Recorded data Start Marker
-- pv_equiv track=rewrite | github.com/neilneil2000/advent-of-code-2023 | Day5/day5.py | reprocess_seeds
-- ===== SOURCE A (Python) =====
-- def reprocess_seeds(old_seeds):
--     new_seeds = []
--     cache = 0
--     for index, entry in enumerate(old_seeds):
--         if index % 2 == 0:
--             cache = entry
--         else:
--             new_seeds.append((cache, entry + cache - 1))
--
--     return new_seeds
-- ===== SOURCE B (Python) =====
-- def reprocess_seeds(old_seeds):
--     stack = list(old_seeds)
--     if len(stack) % 2:
--         stack.pop()  # a trailing start with no length contributes nothing
--     new_seeds = []
--     while stack:
--         length = stack.pop()
--         start = stack.pop()
--         new_seeds.append((start, start + length - 1))
--     new_seeds.reverse()
--     return new_seeds
-- ===== Notes on version B (the rewrite author's own statement) =====
-- stated objective: alternative
-- what changed: Replaces A's forward indexed loop with a parity branch and a carried cache by a stack algorithm: copy the list, drop a dangling trailing element, repeatedly pop length then start off the END of the stack building the output back-to-front, and reverse the output once at the end; no index, no parity test, no cross-iteration cache.
import Mathlib
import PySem

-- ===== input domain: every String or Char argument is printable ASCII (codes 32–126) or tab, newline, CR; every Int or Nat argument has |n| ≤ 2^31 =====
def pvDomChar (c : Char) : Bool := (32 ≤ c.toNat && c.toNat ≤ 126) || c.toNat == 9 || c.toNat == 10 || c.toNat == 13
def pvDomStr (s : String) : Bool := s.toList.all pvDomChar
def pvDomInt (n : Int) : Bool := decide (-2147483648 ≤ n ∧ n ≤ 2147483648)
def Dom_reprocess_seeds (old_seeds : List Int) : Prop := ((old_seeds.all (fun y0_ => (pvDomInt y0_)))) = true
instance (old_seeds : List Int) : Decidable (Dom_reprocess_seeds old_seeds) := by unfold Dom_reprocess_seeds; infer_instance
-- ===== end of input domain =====

-- B replaces A's indexed loop (parity branch + carried cache) by an explicit-stack
-- algorithm: pop (length, start) pairs off the end, build the output back-to-front,
-- reverse once; same O(n) cost, a different traversal order.


-- ===== PORT A =====
-- for index, entry in enumerate(old_seeds): if index % 2 == 0: cache = entry else: append (cache, entry+cache-1)
def reprocess_seeds (old_seeds : List Int) : List (Int × Int) :=
  ((PySem.List.enumerate old_seeds 0).foldl
    (fun (st : List (Int × Int) × Int) (p : Int × Int) =>
      if p.1 % 2 == 0 then (st.1, p.2)
      else (st.1 ++ [(st.2, p.2 + st.2 - 1)], st.2))
    ([], 0)).1

-- ===== PORT B =====
-- while stack: length = stack.pop(); start = stack.pop(); new_seeds.append(...)
-- popping from the end = consuming the reversed stack from the front.
def reprocessPopLoop (revStack : List Int) (new_seeds : List (Int × Int)) : List (Int × Int) :=
  match revStack with
  | length :: start :: rest => reprocessPopLoop rest (new_seeds ++ [(start, start + length - 1)])
  | _ => new_seeds

-- stack = list(old_seeds); if odd length, pop the dangling trailing element;
-- run the pop loop; new_seeds.reverse() at the end.
def reprocess_seeds_alt (old_seeds : List Int) : List (Int × Int) :=
  let stack := if old_seeds.length % 2 == 1 then old_seeds.dropLast else old_seeds
  (reprocessPopLoop stack.reverse []).reverse

-- ===== PRECONDITION & SPEC =====
def Spec_reprocess_seeds (old_seeds : List Int) (out : List (Int × Int)) : Prop := out = reprocess_seeds_alt old_seeds
instance (old_seeds : List Int) (out : List (Int × Int)) : Decidable (Spec_reprocess_seeds old_seeds out) := by unfold Spec_reprocess_seeds; infer_instance

-- ===== CLAIM (what is proved, stated in full; the proofs are below) =====
def Claim_equal_reprocess_seeds : Prop := ∀ (old_seeds : List Int), Dom_reprocess_seeds old_seeds → Spec_reprocess_seeds old_seeds (reprocess_seeds old_seeds)

-- ===== LEMMAS AND PROOFS =====
-- Common characterisation: pair up consecutive (start, length) elements.
def pairUp : List Int → List (Int × Int)
  | s :: l :: r => (s, s + l - 1) :: pairUp r
  | _ => []

-- Loop invariant for A: starting the fold at an even index 2*m with any cache c and
-- accumulated output acc, the final output is acc followed by pairUp of the rest.
theorem reprocess_seeds_fold_inv (xs : List Int) :
    ∀ (acc : List (Int × Int)) (c m : Int),
      ((PySem.List.enumerate xs (2 * m)).foldl
        (fun (st : List (Int × Int) × Int) (p : Int × Int) =>
          if p.1 % 2 == 0 then (st.1, p.2)
          else (st.1 ++ [(st.2, p.2 + st.2 - 1)], st.2))
        (acc, c)).1 = acc ++ pairUp xs := by
  match xs with
  | [] => intro acc c m; simp [PySem.List.enumerate_nil, pairUp]
  | [x] =>
      intro acc c m
      have h : (2 * m) % 2 = 0 := by omega
      simp [PySem.List.enumerate_cons, PySem.List.enumerate_nil, pairUp]
  | x :: y :: r =>
      intro acc c m
      have he : (2 * m) % 2 = 0 := by omega
      have ho : (2 * m + 1) % 2 = 1 := by omega
      have ih := reprocess_seeds_fold_inv r (acc ++ [(x, y + x - 1)]) x (m + 1)
      have harg : 2 * m + 1 + 1 = 2 * (m + 1) := by ring
      simp only [PySem.List.enumerate_cons, List.foldl_cons, harg, beq_iff_eq, he, ho,
        one_ne_zero, if_false, if_true] at *
      have hxy : y + x - 1 = x + y - 1 := by ring
      simpa [pairUp, hxy] using ih

-- The pop loop splits over an append whose first part has even length.
theorem reprocessPopLoop_append (u : List Int) :
    ∀ (v : List Int) (acc : List (Int × Int)), u.length % 2 = 0 →
      reprocessPopLoop (u ++ v) acc = reprocessPopLoop v (reprocessPopLoop u acc) := by
  match u with
  | [] => intro v acc _; simp [reprocessPopLoop]
  | [a] => intro v acc h; simp at h
  | a :: b :: w =>
      intro v acc h
      have hw : w.length % 2 = 0 := by simp at h; omega
      simpa [reprocessPopLoop] using reprocessPopLoop_append w v (acc ++ [(b, b + a - 1)]) hw

-- The pop loop over the reversed list yields pairUp reversed (even-length lists).
theorem reprocessPopLoop_reverse (xs : List Int) :
    ∀ (acc : List (Int × Int)), xs.length % 2 = 0 →
      reprocessPopLoop xs.reverse acc = acc ++ (pairUp xs).reverse := by
  match xs with
  | [] => intro acc _; simp [reprocessPopLoop, pairUp]
  | [a] => intro acc h; simp at h
  | s :: l :: r =>
      intro acc h
      have hr : r.length % 2 = 0 := by simp at h; omega
      have hrev : (s :: l :: r).reverse = r.reverse ++ [l, s] := by simp
      have hrl : (r.reverse).length % 2 = 0 := by simpa using hr
      rw [hrev, reprocessPopLoop_append r.reverse [l, s] acc hrl,
        reprocessPopLoop_reverse r acc hr]
      simp [reprocessPopLoop, pairUp]

-- Dropping a dangling trailing element does not change the pairing.
theorem pairUp_dropLast (xs : List Int) (h : xs.length % 2 = 1) :
    pairUp xs.dropLast = pairUp xs := by
  match xs with
  | [] => simp at h
  | [a] => simp [pairUp]
  | s :: l :: r =>
      have hr : r.length % 2 = 1 := by simp at h; omega
      have hne : r ≠ [] := by intro hc; rw [hc] at hr; simp at hr
      have : (s :: l :: r).dropLast = s :: l :: r.dropLast := by
        simp [List.dropLast_cons_of_ne_nil, hne]
      rw [this]
      simp [pairUp, pairUp_dropLast r hr]

theorem reprocess_seeds_alt_eq_pairUp (xs : List Int) :
    reprocess_seeds_alt xs = pairUp xs := by
  unfold reprocess_seeds_alt
  by_cases h : xs.length % 2 = 1
  · have hd : (xs.dropLast).length % 2 = 0 := by
      rcases xs with _ | ⟨a, t⟩
      · simp at h
      · simp [List.length_dropLast] at *; omega
    simp only [h, beq_iff_eq, if_true]
    rw [reprocessPopLoop_reverse _ [] hd]
    simp [pairUp_dropLast xs h]
  · have h0 : xs.length % 2 = 0 := by omega
    have : (xs.length % 2 == 1) = false := by simp [h]
    simp only [this, if_false, Bool.false_eq_true]
    rw [reprocessPopLoop_reverse _ [] h0]
    simp

-- ===== VERDICT (by name: the statement is the Claim_ definition above) =====
theorem reprocess_seeds_spec : Claim_equal_reprocess_seeds := by
  intro xs _
  unfold Spec_reprocess_seeds reprocess_seeds
  rw [reprocess_seeds_alt_eq_pairUp]
  simpa using reprocess_seeds_fold_inv xs [] 0 0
Recorded data End Marker
Aim of the task >> Total lines with "over" in the records above: report that figure alone.

Solution to the exercise >> 2